Забытая цивилизация в долине Инда - страница 56

стр.

Создавать же гомункула в протоиндийской реторте — занятие, бесспорно, увлекательное и не менее достойное, чем любой другой мыслительный эксперимент, но здесь остаются серьёзные опасения, что мы можем прийти к превратным, односторонним результатам и исказить всю картину. «Когда учёные (а чаще те, кто любит толковать о науке) говорят, что историю и общество надо изучать научно, они забывают, что проблема эта — о двух сторонах. Вполне возможно, что определённые факты, связанные с телом, обусловливают факты, связанные с душой; но это ничуть не значит, что, поняв первые, мы правильно истолкуем вторые. Вы убедительно докажете, что такое-то смешение рас благоприятствует счастью общества, но почти наверное ошибётесь, определяя, какое общество счастливо. Вы докажете, что такой-то физический тип свойственен дурным людям, но почти наверное ошибётесь, определяя, какой человек плох. Доводы ваши никому не нужны, ибо вы уразумели только одну часть уравнения» [52, с. 127]. К предостережению Г. К. Честертона, умного и тонкого наблюдателя, стоит прислушаться.

Скорее всего, от этой искажающей односторонности не уберегли бы нас и тексты, если бы вдруг они оказались в нашем распоряжении в обилии, как в случае с древнеегипетской и месопотамской цивилизацией. Ведь создателем этих текстов была элита — грамотная часть общества, прежде всего жречество, одной из существенных привилегий которой было владение письменностью и приобщённость к образованию. Вся толща народной культуры с её богатыми бытовыми традициями, необъятным фольклором, стихийными верованиями осталась бы нам, скорее всего, недоступной. Тексты дали бы нам возможность увидеть лишь вершину айсберга, подводная же часть могла бы нами лишь смутно угадываться.

Но мы лишены и этой возможности: у нас нет ни пространных текстов, повествующих пусть не о повседневных, но хотя бы о чьих-нибудь героических деяниях; у нас нет писем — ни государственных, ни частных, позволяющих заглянуть в официальную и личную жизнь людей того времени; у нас нет текстов молитв и заклинаний, которые передали бы нам преобладающую эмоциональную тональность жизни той эпохи; у нас нет судебников и кодексов законов, чтобы составить впечатление об этосе той среды; у нас нет хроник, чтобы увидеть череду меняющихся правящих династий, нет даже списков имён царствующих особ. Словом, у нас нет ничего, что давало бы нам основание говорить о протоиндийцах не как о сотворённых нашим научным воображением гомункулах. В то же время критическая самооценка удерживает от соблазна сделать главным действующим лицом этой главы нашего современника, подстриженного и одетого на протоиндийский манер и помещённого в хараппские дали, предлагая читателю вместе с автором восхищаться его пралогическим мышлением, наивными верованиями и примитивным образом жизни, не лишённым прелестей дикого варварства.

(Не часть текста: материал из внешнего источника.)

-- pv_equiv track=rewrite | github.com/fossouo/datamesh-ai | datamesh-ai-examples/quickstart/agents/catalog-agent/main.py | _extract_tables_from_question
-- ===== SOURCE A (Python) =====
-- from typing import Any, Dict, List, Optional
--
-- def _extract_tables_from_question(question: str) -> List[str]:
--     """Extract table references from a natural language question."""
--     question_lower = question.lower()
--     detected = []
--
--     # Simple keyword matching for demo
--     keywords_to_tables = {
--         "revenue": "revenue",
--         "sales": "revenue",
--         "income": "revenue",
--         "region": "regions",
--         "geography": "regions",
--         "country": "regions",
--         "time": "time_periods",
--         "month": "time_periods",
--         "year": "time_periods",
--         "quarter": "time_periods",
--         "customer": "customers",
--         "client": "customers",
--         "transaction": "transactions",
--         "purchase": "transactions",
--         "order": "transactions"
--     }
--
--     for keyword, table in keywords_to_tables.items():
--         if keyword in question_lower and table not in detected:
--             detected.append(table)
--
--     return detected
-- ===== SOURCE B (Python) =====
-- from typing import List
--
-- _TABLE_SYNONYMS = [
--     ("revenue", ["revenue", "sales", "income"]),
--     ("regions", ["region", "geography", "country"]),
--     ("time_periods", ["time", "month", "year", "quarter"]),
--     ("customers", ["customer", "client"]),
--     ("transactions", ["transaction", "purchase", "order"]),
-- ]
--
-- def _extract_tables_from_question(question: str) -> List[str]:
--     """Extract table references from a natural language question."""
--     q = question.lower()
--     return [table for table, kws in _TABLE_SYNONYMS
--             if any(kw in q for kw in kws)]
-- ===== Notes on version B (the rewrite author's own statement) =====
-- stated objective: simpler
-- what changed: B inverts the keyword->table map into a table->synonyms list and emits each table once via any(); the dedup membership guard and the append-accumulator loop disappear, replaced by a single comprehension.
import Mathlib
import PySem

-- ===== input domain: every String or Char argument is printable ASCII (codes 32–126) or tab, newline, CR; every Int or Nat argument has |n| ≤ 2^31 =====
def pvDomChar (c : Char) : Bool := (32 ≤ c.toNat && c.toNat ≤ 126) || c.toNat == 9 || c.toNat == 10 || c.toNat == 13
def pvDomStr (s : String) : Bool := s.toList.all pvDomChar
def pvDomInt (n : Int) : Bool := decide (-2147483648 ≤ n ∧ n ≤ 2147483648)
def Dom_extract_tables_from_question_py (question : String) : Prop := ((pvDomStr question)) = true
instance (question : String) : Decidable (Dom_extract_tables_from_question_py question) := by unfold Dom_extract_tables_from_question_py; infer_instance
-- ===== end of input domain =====

-- B: inverted table -> synonyms list with a single comprehension (simpler; same output and order).


-- ===== PORT A =====
def extract_tables_from_question_py (question : String) : List String :=
  let question_lower := PySem.Str.lower question
  -- the dict literal has 15 distinct keys, so dict.items() is exactly this list in insertion order
  let keywords_to_tables : List (String × String) :=
    [("revenue", "revenue"), ("sales", "revenue"), ("income", "revenue"),
     ("region", "regions"), ("geography", "regions"), ("country", "regions"),
     ("time", "time_periods"), ("month", "time_periods"), ("year", "time_periods"),
     ("quarter", "time_periods"),
     ("customer", "customers"), ("client", "customers"),
     ("transaction", "transactions"), ("purchase", "transactions"), ("order", "transactions")]
  keywords_to_tables.foldl (fun detected kt =>
    if PySem.Str.isIn kt.1 question_lower && !(detected.contains kt.2)
    then detected ++ [kt.2] else detected) []

-- ===== PORT B =====
def pvTableSynonyms : List (String × List String) :=
  [("revenue", ["revenue", "sales", "income"]),
   ("regions", ["region", "geography", "country"]),
   ("time_periods", ["time", "month", "year", "quarter"]),
   ("customers", ["customer", "client"]),
   ("transactions", ["transaction", "purchase", "order"])]

def extract_tables_from_question_py_alt (question : String) : List String :=
  let q := PySem.Str.lower question
  (pvTableSynonyms.filter (fun tk => tk.2.any (fun kw => PySem.Str.isIn kw q))).map (fun tk => tk.1)

-- ===== PRECONDITION & SPEC =====
def Spec_extract_tables_from_question_py (question : String) (out : List String) : Prop := out = extract_tables_from_question_py_alt question
instance (question : String) (out : List String) : Decidable (Spec_extract_tables_from_question_py question out) := by unfold Spec_extract_tables_from_question_py; infer_instance

-- ===== CLAIM (what is proved, stated in full; the proofs are below) =====
def Claim_equal_extract_tables_from_question_py : Prop := ∀ (question : String), Dom_extract_tables_from_question_py question → Spec_extract_tables_from_question_py question (extract_tables_from_question_py question)

-- ===== LEMMAS AND PROOFS =====

-- A's loop body, named for the lemmas below (definitionally the lambda in the port)
def pvStep (ql : String) (detected : List String) (kt : String × String) : List String :=
  if PySem.Str.isIn kt.1 ql && !(detected.contains kt.2) then detected ++ [kt.2] else detected

-- once the table is already detected, the rest of its keyword group is a no-op
theorem pv_fold_mem (ql t : String) (kws : List String) (acc : List String)
    (h : t ∈ acc) :
    List.foldl (pvStep ql) acc (kws.map (fun k => (k, t))) = acc := by
  induction kws with
  | nil => rfl
  | cons k ks ih => simp [pvStep, h, ih]

-- a whole keyword group appends its table iff any of its keywords occurs
theorem pv_fold_group (ql t : String) (kws : List String) (acc : List String)
    (h : t ∉ acc) :
    List.foldl (pvStep ql) acc (kws.map (fun k => (k, t))) =
      if kws.any (fun k => PySem.Str.isIn k ql) then acc ++ [t] else acc := by
  induction kws with
  | nil => rfl
  | cons k ks ih =>
    simp only [List.map, List.foldl]
    by_cases hb : PySem.Str.isIn k ql = true
    · have hb' : PySem.Chars.isIn k.toList ql.toList = true := by simpa using hb
      have hstep : pvStep ql acc (k, t) = acc ++ [t] := by simp [pvStep, hb', h]
      rw [hstep, pv_fold_mem ql t ks (acc ++ [t]) (by simp), List.any_cons]
      simp [hb']
    · have hb' : PySem.Chars.isIn k.toList ql.toList = false := by simpa using hb
      have hstep : pvStep ql acc (k, t) = acc := by simp [pvStep, hb']
      rw [hstep, ih, List.any_cons]
      simp [hb']

-- ===== VERDICT (by name: the statement is the Claim_ definition above) =====
set_option maxHeartbeats 1000000 in
theorem extract_tables_from_question_py_spec : Claim_equal_extract_tables_from_question_py := by
  intro question _
  unfold Spec_extract_tables_from_question_py
  unfold extract_tables_from_question_py extract_tables_from_question_py_alt pvTableSynonyms
  dsimp only
  generalize PySem.Str.lower question = ql
  have hsplit : [("revenue", "revenue"), ("sales", "revenue"), ("income", "revenue"),
     ("region", "regions"), ("geography", "regions"), ("country", "regions"),
     ("time", "time_periods"), ("month", "time_periods"), ("year", "time_periods"),
     ("quarter", "time_periods"),
     ("customer", "customers"), ("client", "customers"),
     ("transaction", "transactions"), ("purchase", "transactions"), ("order", "transactions")]
    = (["revenue", "sales", "income"].map (fun k => (k, "revenue")))
      ++ (["region", "geography", "country"].map (fun k => (k, "regions")))
      ++ (["time", "month", "year", "quarter"].map (fun k => (k, "time_periods")))
      ++ (["customer", "client"].map (fun k => (k, "customers")))
      ++ (["transaction", "purchase", "order"].map (fun k => (k, "transactions"))) := by rfl
  change List.foldl (pvStep ql) [] _ = _
  rw [hsplit, List.foldl_append, List.foldl_append, List.foldl_append, List.foldl_append]
  rw [pv_fold_group ql "revenue" _ _ (by simp)]
  rw [pv_fold_group ql "regions" _ _ (by (repeat' split) <;> simp)]
  rw [pv_fold_group ql "time_periods" _ _ (by (repeat' split) <;> simp)]
  rw [pv_fold_group ql "customers" _ _ (by (repeat' split) <;> simp)]
  rw [pv_fold_group ql "transactions" _ _ (by (repeat' split) <;> simp)]
  simp only [List.filter_cons, List.filter_nil]
  by_cases h1 : (PySem.Str.isIn "revenue" ql || (PySem.Str.isIn "sales" ql || (PySem.Str.isIn "income" ql || false))) = true <;>
  by_cases h2 : (PySem.Str.isIn "region" ql || (PySem.Str.isIn "geography" ql || (PySem.Str.isIn "country" ql || false))) = true <;>
  by_cases h3 : (PySem.Str.isIn "time" ql || (PySem.Str.isIn "month" ql || (PySem.Str.isIn "year" ql || (PySem.Str.isIn "quarter" ql || false)))) = true <;>
  by_cases h4 : (PySem.Str.isIn "customer" ql || (PySem.Str.isIn "client" ql || false)) = true <;>
  by_cases h5 : (PySem.Str.isIn "transaction" ql || (PySem.Str.isIn "purchase" ql || (PySem.Str.isIn "order" ql || false))) = true <;>
  simp_all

Как же быть? Как избежать этих двух крайностей? Остаётся лишь один выход: прибегнуть к традициям криминалистики, как советовали в своё время блестящие этнологи, например А. М. Хокарт, и при отсутствии прямых улик воспользоваться косвенными. А в них недостатка нет, ибо их можно почерпнуть во всей последующей культурно-исторической традиции существования индийцев на субконтиненте, особенно в дравидоязычном ареале, связанном с протоиндийской цивилизацией узами преемственности и родства. Метод косвенных улик будет заключаться в следующем: по сохранившимся историческим свидетельствам того или иного культурного явления или института можно попытаться воссоздать — в общем виде, без деталей, его более древнее состояние. Как писал М. Волошин,

Мир — лестница, по ступеням которой
Шёл человек.
Мы осязаем то,
Что он оставил на своей дороге.

Итак, мы попытаемся воссоздать по сохранившимся остаткам, которых немало на путях исторического существования Индии, где всё сохранялось и ничто не выбрасывалось, ступени той лестницы, которую проходили на своём жизненном пути люди, жившие в долине древнего Инда. Продолжая этот образ, стоит отметить, что те же ступени, правда, покрытые другим узором, выкрашенные другой краской, проходят и сейчас их далёкие потомки, особенно в тех слоях населения, которые привержены старым традициям и не растлены влиянием современной урбанистической цивилизации.